** Opening DATASET CONTENT block **

-- pv_equiv track=rewrite | github.com/byrzhm/algo-arena | problems/unfiled/lc_2218.py | maxValueOfCoins
-- ===== SOURCE A (Python) =====
-- from typing import List
-- from functools import cache
-- from itertools import accumulate
--
-- def maxValueOfCoins(piles: List[List[int]], k: int) -> int:
--     @cache  # 缓存装饰器，避免重复计算 dfs 的结果（记忆化）
--     def dfs(i: int, j: int) -> int:
--         if i < 0:
--             return 0
--         # 不选这一组中的任何物品
--         res = dfs(i - 1, j)
--         # 枚举选哪个
--         for w, v in enumerate(accumulate(piles[i][:j]), 1):
--             res = max(res, dfs(i - 1, j - w) + v)
--         return res
--
--     return dfs(len(piles) - 1, k)
-- ===== SOURCE B (Python) =====
-- from typing import List
-- from itertools import accumulate
--
--
-- def maxValueOfCoins(piles: List[List[int]], k: int) -> int:
--     # Bottom-up group-knapsack tabulation: dp[j] = best value using at most j
--     # picks from the piles processed so far.  More than sum(len(pile)) picks
--     # can never help, so the budget is capped there.
--     kk = min(k, sum(len(pile) for pile in piles))
--     dp = [0] * (kk + 1)
--     for pile in piles:
--         prefix = list(accumulate(pile, initial=0))
--         dp = [max(dp[j - w] + prefix[w] for w in range(min(j, len(pile)) + 1))
--               for j in range(kk + 1)]
--     return dp[kk]
-- ===== Notes on version B (the rewrite author's own statement) =====
-- stated objective: alternative
-- what changed: Replaced the memoized top-down recursion (dfs over pile index and budget) by an iterative bottom-up 1-D dp table over budgets (capped at the total coin count, which cannot change the optimum), folded pile by pile with per-pile prefix sums.
-- outside the precondition, e.g. on maxValueOfCoins([[5, 10], [3]], -1): A returns 5, B raises IndexError
import Mathlib
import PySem

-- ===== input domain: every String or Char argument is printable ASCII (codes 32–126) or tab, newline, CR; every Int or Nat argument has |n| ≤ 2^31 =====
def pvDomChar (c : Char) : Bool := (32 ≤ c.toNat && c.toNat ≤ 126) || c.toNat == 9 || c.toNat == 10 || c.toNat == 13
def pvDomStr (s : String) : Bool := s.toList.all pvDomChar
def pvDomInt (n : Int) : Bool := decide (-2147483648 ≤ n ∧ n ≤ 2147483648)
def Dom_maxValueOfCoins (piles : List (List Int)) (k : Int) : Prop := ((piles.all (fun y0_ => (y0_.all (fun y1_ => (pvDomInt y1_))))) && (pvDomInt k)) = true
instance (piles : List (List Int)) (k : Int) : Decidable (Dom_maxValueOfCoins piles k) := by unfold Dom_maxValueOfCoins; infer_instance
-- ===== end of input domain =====

-- B replaces A's memoized top-down recursion by an iterative bottom-up 1-D dp over budgets
-- (equal return values proved for k ≥ 0; A's @cache only affects speed, not the value).

-- ===== PORT A =====
-- accumulate(xs): running sums (itertools.accumulate)
def pyAccFrom (s : Int) : List Int → List Int
  | [] => []
  | x :: r => (s + x) :: pyAccFrom (s + x) r

-- the 'for w, v in enumerate(accumulate(piles[i][:j]), 1): res = max(res, dfs(i-1, j-w) + v)' loop
def innerA (f : Int → Int) (j : Int) : List Int → Int → Int → Int
  | [], _, res => res
  | v :: r, w, res => innerA f j r (w + 1) (max res (f (j - w) + v))

-- dfs(i, j) with n = i + 1; piles[i] is ported as getD (the index n is always in range at call sites)
def dfsA (piles : List (List Int)) : Nat → Int → Int
  | 0, _ => 0
  | n + 1, j =>
    innerA (dfsA piles n) j
      (pyAccFrom 0 (PySem.List.slice (piles.getD n []) none (some j))) 1 (dfsA piles n j)

def maxValueOfCoins (piles : List (List Int)) (k : Int) : Int :=
  dfsA piles piles.length k

-- ===== PORT B =====
-- max() of a nonempty list (Python raises on []; B never calls it on [])
def pyMax (xs : List Int) : Int :=
  match xs with
  | [] => 0
  | h :: t => t.foldl max h

-- one pile of the fold: new dp from old dp via the pile's prefix sums
-- (Python lists are arrays: dp is ported as Array Int for O(1) indexing, as in Python)
def stepB (kn : Nat) (dp : Array Int) (pile : List Int) : Array Int :=
  let pref := (List.scanl (· + ·) 0 pile).toArray
  (Array.range (kn + 1)).map (fun j =>
    pyMax ((List.range (min j pile.length + 1)).map
      (fun w => dp.getD (j - w) 0 + pref.getD w 0)))

def maxValueOfCoins_alt (piles : List (List Int)) (k : Int) : Int :=
  let kn := (min k ((piles.map List.length).sum : Int)).toNat
  (piles.foldl (stepB kn) (Array.replicate (kn + 1) 0)).getD kn 0

-- ===== PRECONDITION & SPEC =====
-- Pre_ excludes negative k: A still returns a value there (an artefact of Python's negative-slice
-- semantics in piles[i][:j]), but B's dp table [0]*(k+1) is empty, so dp[k] raises IndexError.
def Pre_maxValueOfCoins (piles : List (List Int)) (k : Int) : Prop := 0 ≤ k
instance (piles : List (List Int)) (k : Int) : Decidable (Pre_maxValueOfCoins piles k) := by
  unfold Pre_maxValueOfCoins; infer_instance

def pvWitness_maxValueOfCoins : List (List Int) × Int := ([[1, 100, 3], [7, 8, 9]], 2)

def Spec_maxValueOfCoins (piles : List (List Int)) (k : Int) (out : Int) : Prop := out = maxValueOfCoins_alt piles k
instance (piles : List (List Int)) (k : Int) (out : Int) : Decidable (Spec_maxValueOfCoins piles k out) := by unfold Spec_maxValueOfCoins; infer_instance

-- ===== CLAIM (what is proved, stated in full; the proofs are below) =====
def Claim_equal_maxValueOfCoins : Prop := ∀ (piles : List (List Int)) (k : Int), Dom_maxValueOfCoins piles k → Pre_maxValueOfCoins piles k → Spec_maxValueOfCoins piles k (maxValueOfCoins piles k)

-- ===== LEMMAS AND PROOFS =====

-- A's inner loop with the running sum carried explicitly
def loop2 (f : Int → Int) (j : Int) : Int → List Int → Int → Int → Int
  | _, [], _, res => res
  | s, x :: r, w, res => loop2 f j (s + x) r (w + 1) (max res (f (j - w) + (s + x)))

-- dfs re-expressed as recursion over the (reversed) list of processed piles
def dfsR : List (List Int) → Int → Int
  | [], _ => 0
  | p :: rest, j =>
    innerA (dfsR rest) j (pyAccFrom 0 (PySem.List.slice p none (some j))) 1 (dfsR rest j)

-- list-level view of stepB, for the proofs
def stepL (kn : Nat) (dp : List Int) (pile : List Int) : List Int :=
  let pref := List.scanl (· + ·) 0 pile
  (List.range (kn + 1)).map (fun j =>
    pyMax ((List.range (min j pile.length + 1)).map
      (fun w => dp.getD (j - w) 0 + pref.getD w 0)))

lemma array_getD_toList {α : Type} (a : Array α) (i : Nat) (d : α) :
    a.getD i d = a.toList.getD i d := by
  simp [Array.getD, List.getD]
  split <;> simp_all

lemma stepB_toList (kn : Nat) (dp : Array Int) (pile : List Int) :
    (stepB kn dp pile).toList = stepL kn dp.toList pile := by
  simp only [stepB, stepL, Array.toList_map, Array.toList_range]
  congr 1
  funext j
  congr 1
  apply List.map_congr_left
  intro w _
  rw [array_getD_toList, array_getD_toList]

lemma innerA_acc (f : Int → Int) (j : Int) :
    ∀ (xs : List Int) (s w res : Int),
      innerA f j (pyAccFrom s xs) w res = loop2 f j s xs w res := by
  intro xs
  induction xs with
  | nil => intro s w res; rfl
  | cons x r ih => intro s w res; simp [pyAccFrom, innerA, loop2, ih]

lemma loop2_foldl (f : Int → Int) (j : Int) :
    ∀ (xs : List Int) (s w res : Int),
      loop2 f j s xs w res =
        (List.range xs.length).foldl
          (fun r (t : Nat) => max r (f (j - (w + (t : Int))) + (s + ((xs.take (t + 1)).sum)))) res := by
  intro xs
  induction xs with
  | nil => intro s w res; simp [loop2]
  | cons x r ih =>
    intro s w res
    rw [loop2, ih, List.length_cons, List.range_succ_eq_map, List.foldl_cons, List.foldl_map]
    congr 1
    · funext a t
      have h1 : j - (w + ((t : Int) + 1)) = j - ((w + 1) + (t : Int)) := by ring
      push_cast
      rw [h1, List.take_succ_cons, List.sum_cons]
      ring_nf
    · push_cast
      simp

lemma scanl_getD (pile : List Int) :
    ∀ (w : Nat) (s : Int), w ≤ pile.length →
      (List.scanl (· + ·) s pile).getD w 0 = s + (pile.take w).sum := by
  induction pile with
  | nil =>
    intro w s hw
    have : w = 0 := by simpa using hw
    subst this; simp
  | cons x r ih =>
    intro w s hw
    cases w with
    | zero => simp
    | succ m =>
      rw [List.scanl_cons, List.getD_cons_succ, List.take_succ_cons, List.sum_cons,
        ih m (s + x) (by simpa using hw)]
      ring

lemma stepL_spec (kn : Nat) (dp pile : List Int) (f : Int → Int)
    (hdp : ∀ jn : Nat, jn ≤ kn → dp.getD jn 0 = f (jn : Int)) :
    ∀ jn : Nat, jn ≤ kn →
      (stepL kn dp pile).getD jn 0 =
        innerA f (jn : Int) (pyAccFrom 0 (PySem.List.slice pile none (some (jn : Int)))) 1 (f (jn : Int)) := by
  intro jn hjn
  have hm : (pile.take jn).length = min jn pile.length := by simp
  set m := min jn pile.length with hmdef
  have hLHS : (stepL kn dp pile).getD jn 0 =
      pyMax ((List.range (m + 1)).map
        (fun w => dp.getD (jn - w) 0 + (List.scanl (· + ·) 0 pile).getD w 0)) := by
    have hlt : jn < kn + 1 := by omega
    simp [stepL, List.getD_eq_getElem?_getD, hlt]
    rw [hmdef]
  rw [hLHS, PySem.List.slice_to_natCast, innerA_acc, loop2_foldl, hm]
  rw [List.range_succ_eq_map, List.map_cons, List.map_map]
  show List.foldl max _ _ = _
  rw [List.foldl_map]
  have hg0 : dp.getD (jn - 0) 0 + (List.scanl (· + ·) 0 pile).getD 0 0 = f (jn : Int) := by
    rw [Nat.sub_zero, hdp jn hjn, scanl_getD pile 0 0 (by omega)]
    simp
  rw [hg0]
  refine PySem.List.foldl_congr_mem _ _ _ _ ?_
  intro r t ht
  have htm : t < m := List.mem_range.mp ht
  have h1 : t + 1 ≤ jn := by omega
  have h2 : t + 1 ≤ pile.length := by omega
  show max r (dp.getD (jn - (t + 1)) 0 + (List.scanl (· + ·) 0 pile).getD (t + 1) 0) =
      max r (f ((jn : Int) - (1 + (t : Int))) + (0 + (((pile.take jn).take (t + 1)).sum)))
  rw [hdp (jn - (t + 1)) (by omega), scanl_getD pile (t + 1) 0 h2, List.take_take]
  have hc : ((jn - (t + 1) : Nat) : Int) = (jn : Int) - (1 + (t : Int)) := by omega
  have hmin : min (t + 1) jn = t + 1 := by omega
  rw [hc, hmin]

lemma dfsA_eq_dfsR (piles : List (List Int)) :
    ∀ (n : Nat), n ≤ piles.length → ∀ (j : Int),
      dfsA piles n j = dfsR ((piles.take n).reverse) j := by
  intro n
  induction n with
  | zero => intro _ j; rfl
  | succ m ih =>
    intro hm j
    have hlt : m < piles.length := by omega
    have htake : (piles.take (m + 1)).reverse = piles[m] :: (piles.take m).reverse := by
      rw [List.take_add_one, List.getElem?_eq_getElem hlt]
      simp
    have hget : piles.getD m [] = piles[m] := List.getD_eq_getElem piles [] hlt
    have hfun : dfsA piles m = dfsR ((piles.take m).reverse) := by
      funext j'; exact ih (by omega) j'
    rw [htake]
    show innerA (dfsA piles m) j _ 1 (dfsA piles m j) = _
    rw [hfun, hget]
    rfl

lemma foldlB (kn : Nat) :
    ∀ (ps : List (List Int)), ∀ jn : Nat, jn ≤ kn →
      (ps.foldl (stepL kn) (List.replicate (kn + 1) 0)).getD jn 0 = dfsR ps.reverse (jn : Int) := by
  intro ps
  induction ps using List.reverseRecOn with
  | nil => intro jn hjn; simp [dfsR, List.getD_eq_getElem?_getD]
  | append_singleton ps p ih =>
    intro jn hjn
    rw [List.foldl_append, List.foldl_cons, List.foldl_nil, List.reverse_append]
    simp only [List.reverse_cons, List.reverse_nil, List.nil_append, List.singleton_append]
    rw [stepL_spec kn _ p (fun i => dfsR ps.reverse i) (fun j hj => ih j hj) jn hjn]
    rfl

def sumLen (ps : List (List Int)) : Nat := (ps.map List.length).sum

lemma dfsR_sat :
    ∀ (ps : List (List Int)) (j j' : Int),
      (sumLen ps : Int) ≤ j → (sumLen ps : Int) ≤ j' → dfsR ps j = dfsR ps j' := by
  intro ps
  induction ps with
  | nil => intro j j' _ _; rfl
  | cons p rest ih =>
    intro j j' hj hj'
    have hsum : (sumLen (p :: rest) : Int) = (p.length : Int) + (sumLen rest : Int) := by
      simp [sumLen]
    have hslice : ∀ i : Int, (sumLen (p :: rest) : Int) ≤ i →
        PySem.List.slice p none (some i) = p := by
      intro i hi
      have h0 : (0 : Int) ≤ i := by omega
      rw [PySem.List.slice_to p h0]
      exact List.take_of_length_le (by omega)
    show innerA (dfsR rest) j _ 1 (dfsR rest j) = innerA (dfsR rest) j' _ 1 (dfsR rest j')
    rw [hslice j hj, hslice j' hj', innerA_acc, innerA_acc, loop2_foldl, loop2_foldl]
    rw [ih j j' (by omega) (by omega)]
    refine PySem.List.foldl_congr_mem _ _ _ _ ?_
    intro r t ht
    have htm : t < p.length := List.mem_range.mp ht
    have : dfsR rest (j - (1 + (t : Int))) = dfsR rest (j' - (1 + (t : Int))) :=
      ih _ _ (by omega) (by omega)
    rw [this]

lemma foldl_stepB_toList (kn : Nat) (ps : List (List Int)) (a : Array Int) :
    (ps.foldl (stepB kn) a).toList = ps.foldl (stepL kn) a.toList := by
  induction ps generalizing a with
  | nil => rfl
  | cons p r ih => rw [List.foldl_cons, List.foldl_cons, ih, stepB_toList]

-- ===== VERDICT (by name: the statement is the Claim_ definition above) =====
theorem maxValueOfCoins_spec : Claim_equal_maxValueOfCoins := by
  intro piles k _ hk
  unfold Spec_maxValueOfCoins maxValueOfCoins maxValueOfCoins_alt
  rw [dfsA_eq_dfsR piles piles.length le_rfl k, List.take_length]
  rw [array_getD_toList, foldl_stepB_toList, Array.toList_replicate]
  set kn := (min k ((piles.map List.length).sum : Int)).toNat with hkn
  rw [foldlB kn piles kn le_rfl]
  have hL : (sumLen piles.reverse : Int) = ((piles.map List.length).sum : Int) := by
    simp [sumLen]
  have hmin : ((kn : Nat) : Int) = min k ((piles.map List.length).sum : Int) := by
    rw [hkn]
    exact Int.toNat_of_nonneg (le_min hk (Int.natCast_nonneg _))
  by_cases hle : k ≤ ((piles.map List.length).sum : Int)
  · have : ((kn : Nat) : Int) = k := by omega
    rw [this]
  · refine dfsR_sat piles.reverse k (kn : Int) (by omega) (by omega)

** Closing DATASET CONTENT block **

- _TASK PROMPT_
Would you copy, unchanged, the stretch of the records above that begins at the line containing "-- ===== Notes" and ends at the line containing "def Dom_maxValueOfCoins (piles", and only that?

- _ANSWER TO THIS TASK_
-- ===== Notes on version B (the rewrite author's own statement) =====
-- stated objective: alternative
-- what changed: Replaced the memoized top-down recursion (dfs over pile index and budget) by an iterative bottom-up 1-D dp table over budgets (capped at the total coin count, which cannot change the optimum), folded pile by pile with per-pile prefix sums.
-- outside the precondition, e.g. on maxValueOfCoins([[5, 10], [3]], -1): A returns 5, B raises IndexError
import Mathlib
import PySem

-- ===== input domain: every String or Char argument is printable ASCII (codes 32–126) or tab, newline, CR; every Int or Nat argument has |n| ≤ 2^31 =====
def pvDomChar (c : Char) : Bool := (32 ≤ c.toNat && c.toNat ≤ 126) || c.toNat == 9 || c.toNat == 10 || c.toNat == 13
def pvDomStr (s : String) : Bool := s.toList.all pvDomChar
def pvDomInt (n : Int) : Bool := decide (-2147483648 ≤ n ∧ n ≤ 2147483648)
def Dom_maxValueOfCoins (piles : List (List Int)) (k : Int) : Prop := ((piles.all (fun y0_ => (y0_.all (fun y1_ => (pvDomInt y1_))))) && (pvDomInt k)) = true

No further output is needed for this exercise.